▶ **ACTIVITY**
When a line in the listing below contains the word "childFields", return a copy of that line.

▶ **EXTRACTED INFORMATION**
[Start of Attachment]

-- pv_equiv track=rewrite | github.com/pypi-data/pypi-mirror-402 | packages/brynq-sdk-sage-100-france/brynq_sdk_sage_100_france-1.2.1.tar.gz/brynq_sdk_sage_100_france-1.2.1/brynq_sdk_sage_100_france/employee.py | _generate_child_field_specs
-- ===== SOURCE A (Python) =====
-- def _generate_child_field_specs(max_children: int) -> dict:
--     """
--     Generate field specifications for child data dynamically.
--
--     Args:
--         max_children: Maximum number of children to support
--
--     Returns:
--         Dictionary with child field specifications
--     """
--     child_specs = {}
--
--     # Starting position for first child (after number_of_children field)
--     base_position = 364
--
--     for child_num in range(1, max_children + 1):
--         # Each child takes 62 positions (2+20+30+8+1+1)
--         child_base_pos = base_position + ((child_num - 1) * 62)
--
--         child_specs.update({
--             f'child_{child_num}_number': {'position': child_base_pos, 'length': 2},
--             f'child_{child_num}_first_name': {'position': child_base_pos + 2, 'length': 20},
--             f'child_{child_num}_last_name': {'position': child_base_pos + 22, 'length': 30},
--             f'child_{child_num}_birth_date': {'position': child_base_pos + 52, 'length': 8},
--             f'child_{child_num}_gender': {'position': child_base_pos + 60, 'length': 1},
--             f'child_{child_num}_dependent': {'position': child_base_pos + 61, 'length': 1},
--         })
--
--     return child_specs
-- ===== SOURCE B (Python) =====
-- _CHILD_FIELDS = (
--     ("number", 2),
--     ("first_name", 20),
--     ("last_name", 30),
--     ("birth_date", 8),
--     ("gender", 1),
--     ("dependent", 1),
-- )
--
--
-- def _generate_child_field_specs(max_children: int) -> dict:
--     """Running-cursor variant: positions are never computed from a base/offset
--     formula; a single position counter starts at 364 and advances by each
--     field's length across the whole flat record (children are contiguous)."""
--     specs = {}
--     pos = 364
--     for child in range(1, max_children + 1):
--         for name, length in _CHILD_FIELDS:
--             specs[f'child_{child}_{name}'] = {'position': pos, 'length': length}
--             pos += length
--     return specs
-- ===== Notes on version B (the rewrite author's own statement) =====
-- stated objective: alternative
-- what changed: B carries a single running position cursor (starting at 364, advanced by each field's length, flowing contiguously across children) and a lengths-only table, instead of A's per-child base arithmetic with six hard-coded offset/length literals.
import Mathlib
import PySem

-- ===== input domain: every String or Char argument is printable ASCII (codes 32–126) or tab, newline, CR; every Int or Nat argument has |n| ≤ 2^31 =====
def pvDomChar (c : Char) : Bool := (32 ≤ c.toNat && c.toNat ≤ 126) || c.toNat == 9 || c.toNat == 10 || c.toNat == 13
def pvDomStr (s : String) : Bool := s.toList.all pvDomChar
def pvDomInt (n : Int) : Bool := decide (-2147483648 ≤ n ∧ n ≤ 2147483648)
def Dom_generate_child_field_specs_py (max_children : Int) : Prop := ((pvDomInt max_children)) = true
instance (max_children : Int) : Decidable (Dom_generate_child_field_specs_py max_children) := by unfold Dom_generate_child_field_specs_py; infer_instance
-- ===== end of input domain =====

-- B replaces A's per-child base/offset arithmetic (six hard-coded literal entries) with a
-- single running position cursor advanced by each field's length across the flat record.

-- ===== PORT A =====
def generate_child_field_specs_py (max_children : Int) : List (String × List (String × Int)) :=
  ((PySem.List.pyRange 1 (max_children + 1) 1).foldl
    (fun (child_specs : PySem.Dict String (List (String × Int))) child_num =>
      let child_base_pos : Int := 364 + (child_num - 1) * 62
      ((((((child_specs.insert
        ("child_" ++ PySem.Int.toStr child_num ++ "_number")
          [("position", child_base_pos), ("length", 2)]).insert
        ("child_" ++ PySem.Int.toStr child_num ++ "_first_name")
          [("position", child_base_pos + 2), ("length", 20)]).insert
        ("child_" ++ PySem.Int.toStr child_num ++ "_last_name")
          [("position", child_base_pos + 22), ("length", 30)]).insert
        ("child_" ++ PySem.Int.toStr child_num ++ "_birth_date")
          [("position", child_base_pos + 52), ("length", 8)]).insert
        ("child_" ++ PySem.Int.toStr child_num ++ "_gender")
          [("position", child_base_pos + 60), ("length", 1)]).insert
        ("child_" ++ PySem.Int.toStr child_num ++ "_dependent")
          [("position", child_base_pos + 61), ("length", 1)]))
    PySem.Dict.empty).items

-- ===== PORT B =====
-- lengths-only field table (_CHILD_FIELDS in Source B)
def childFields : List (String × Int) :=
  [("number", 2), ("first_name", 20), ("last_name", 30),
   ("birth_date", 8), ("gender", 1), ("dependent", 1)]

def generate_child_field_specs_py_alt (max_children : Int) : List (String × List (String × Int)) :=
  ((PySem.List.pyRange 1 (max_children + 1) 1).foldl
    (fun (st : PySem.Dict String (List (String × Int)) × Int) child =>
      childFields.foldl
        (fun st f =>
          (st.1.insert ("child_" ++ PySem.Int.toStr child ++ "_" ++ f.1)
             [("position", st.2), ("length", f.2)], st.2 + f.2)) st)
    (PySem.Dict.empty, 364)).1.items

-- ===== PRECONDITION & SPEC =====
def Spec_generate_child_field_specs_py (max_children : Int) (out : List (String × List (String × Int))) : Prop := out = generate_child_field_specs_py_alt max_children
instance (max_children : Int) (out : List (String × List (String × Int))) : Decidable (Spec_generate_child_field_specs_py max_children out) := by unfold Spec_generate_child_field_specs_py; infer_instance

-- ===== CLAIM (what is proved, stated in full; the proofs are below) =====
def Claim_equal_generate_child_field_specs_py : Prop := ∀ (max_children : Int), Dom_generate_child_field_specs_py max_children → Spec_generate_child_field_specs_py max_children (generate_child_field_specs_py max_children)

-- ===== LEMMAS AND PROOFS =====

-- Invariant: B's running cursor equals A's per-child base formula at each child's start.
theorem pv_fold_inv (k : ℕ) : ∀ (c : Int) (d : PySem.Dict String (List (String × Int))),
    (PySem.List.pyRange c (c + k) 1).foldl
      (fun (st : PySem.Dict String (List (String × Int)) × Int) child =>
        childFields.foldl
          (fun st f =>
            (st.1.insert ("child_" ++ PySem.Int.toStr child ++ "_" ++ f.1)
               [("position", st.2), ("length", f.2)], st.2 + f.2)) st)
      (d, 364 + (c - 1) * 62)
    = ((PySem.List.pyRange c (c + k) 1).foldl
        (fun (child_specs : PySem.Dict String (List (String × Int))) child_num =>
          let child_base_pos : Int := 364 + (child_num - 1) * 62
          ((((((child_specs.insert
            ("child_" ++ PySem.Int.toStr child_num ++ "_number")
              [("position", child_base_pos), ("length", 2)]).insert
            ("child_" ++ PySem.Int.toStr child_num ++ "_first_name")
              [("position", child_base_pos + 2), ("length", 20)]).insert
            ("child_" ++ PySem.Int.toStr child_num ++ "_last_name")
              [("position", child_base_pos + 22), ("length", 30)]).insert
            ("child_" ++ PySem.Int.toStr child_num ++ "_birth_date")
              [("position", child_base_pos + 52), ("length", 8)]).insert
            ("child_" ++ PySem.Int.toStr child_num ++ "_gender")
              [("position", child_base_pos + 60), ("length", 1)]).insert
            ("child_" ++ PySem.Int.toStr child_num ++ "_dependent")
              [("position", child_base_pos + 61), ("length", 1)])) d,
        364 + (c + k - 1) * 62) := by
  induction k with
  | zero =>
    intro c d
    rw [show c + ((0:ℕ) : Int) = c from by push_cast; ring,
      PySem.List.pyRange_one_eq_nil le_rfl]
    simp
  | succ n ih =>
    intro c d
    rw [PySem.List.pyRange_one_cons (by push_cast; omega : c < c + ((n+1 : ℕ) : Int))]
    simp only [List.foldl_cons, childFields, List.foldl_nil] at ih ⊢
    have h1 : (c + ((n+1 : ℕ) : Int)) = (c + 1) + (n : ℕ) := by push_cast; omega
    rw [h1]
    have h2 : 364 + (c - 1) * 62 + 2 + 20 + 30 + 8 + 1 + 1 = 364 + ((c + 1) - 1) * 62 := by ring
    rw [h2, ih (c + 1) _]
    congr 1
    congr 1
    simp only [String.append_assoc,
      show ("_" : String) ++ "number" = "_number" from rfl,
      show ("_" : String) ++ "first_name" = "_first_name" from rfl,
      show ("_" : String) ++ "last_name" = "_last_name" from rfl,
      show ("_" : String) ++ "birth_date" = "_birth_date" from rfl,
      show ("_" : String) ++ "gender" = "_gender" from rfl,
      show ("_" : String) ++ "dependent" = "_dependent" from rfl]
    congr 1 <;> ring_nf

-- ===== VERDICT (by name: the statement is the Claim_ definition above) =====
theorem generate_child_field_specs_py_spec : Claim_equal_generate_child_field_specs_py := by
  intro m _
  unfold Spec_generate_child_field_specs_py
  unfold generate_child_field_specs_py generate_child_field_specs_py_alt
  by_cases hm : m ≤ 0
  · rw [PySem.List.pyRange_one_eq_nil (by omega)]
    rfl
  · have hk : m + 1 = 1 + (m.toNat : Int) := by omega
    rw [hk]
    have h := pv_fold_inv m.toNat 1 PySem.Dict.empty
    simp only [show 364 + ((1:Int) - 1) * 62 = 364 from by ring] at h
    rw [h]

[End of Attachment]

▶ **YOUR RESPONSE**
def childFields : List (String × Int) :=
      childFields.foldl
        childFields.foldl
    simp only [List.foldl_cons, childFields, List.foldl_nil] at ih ⊢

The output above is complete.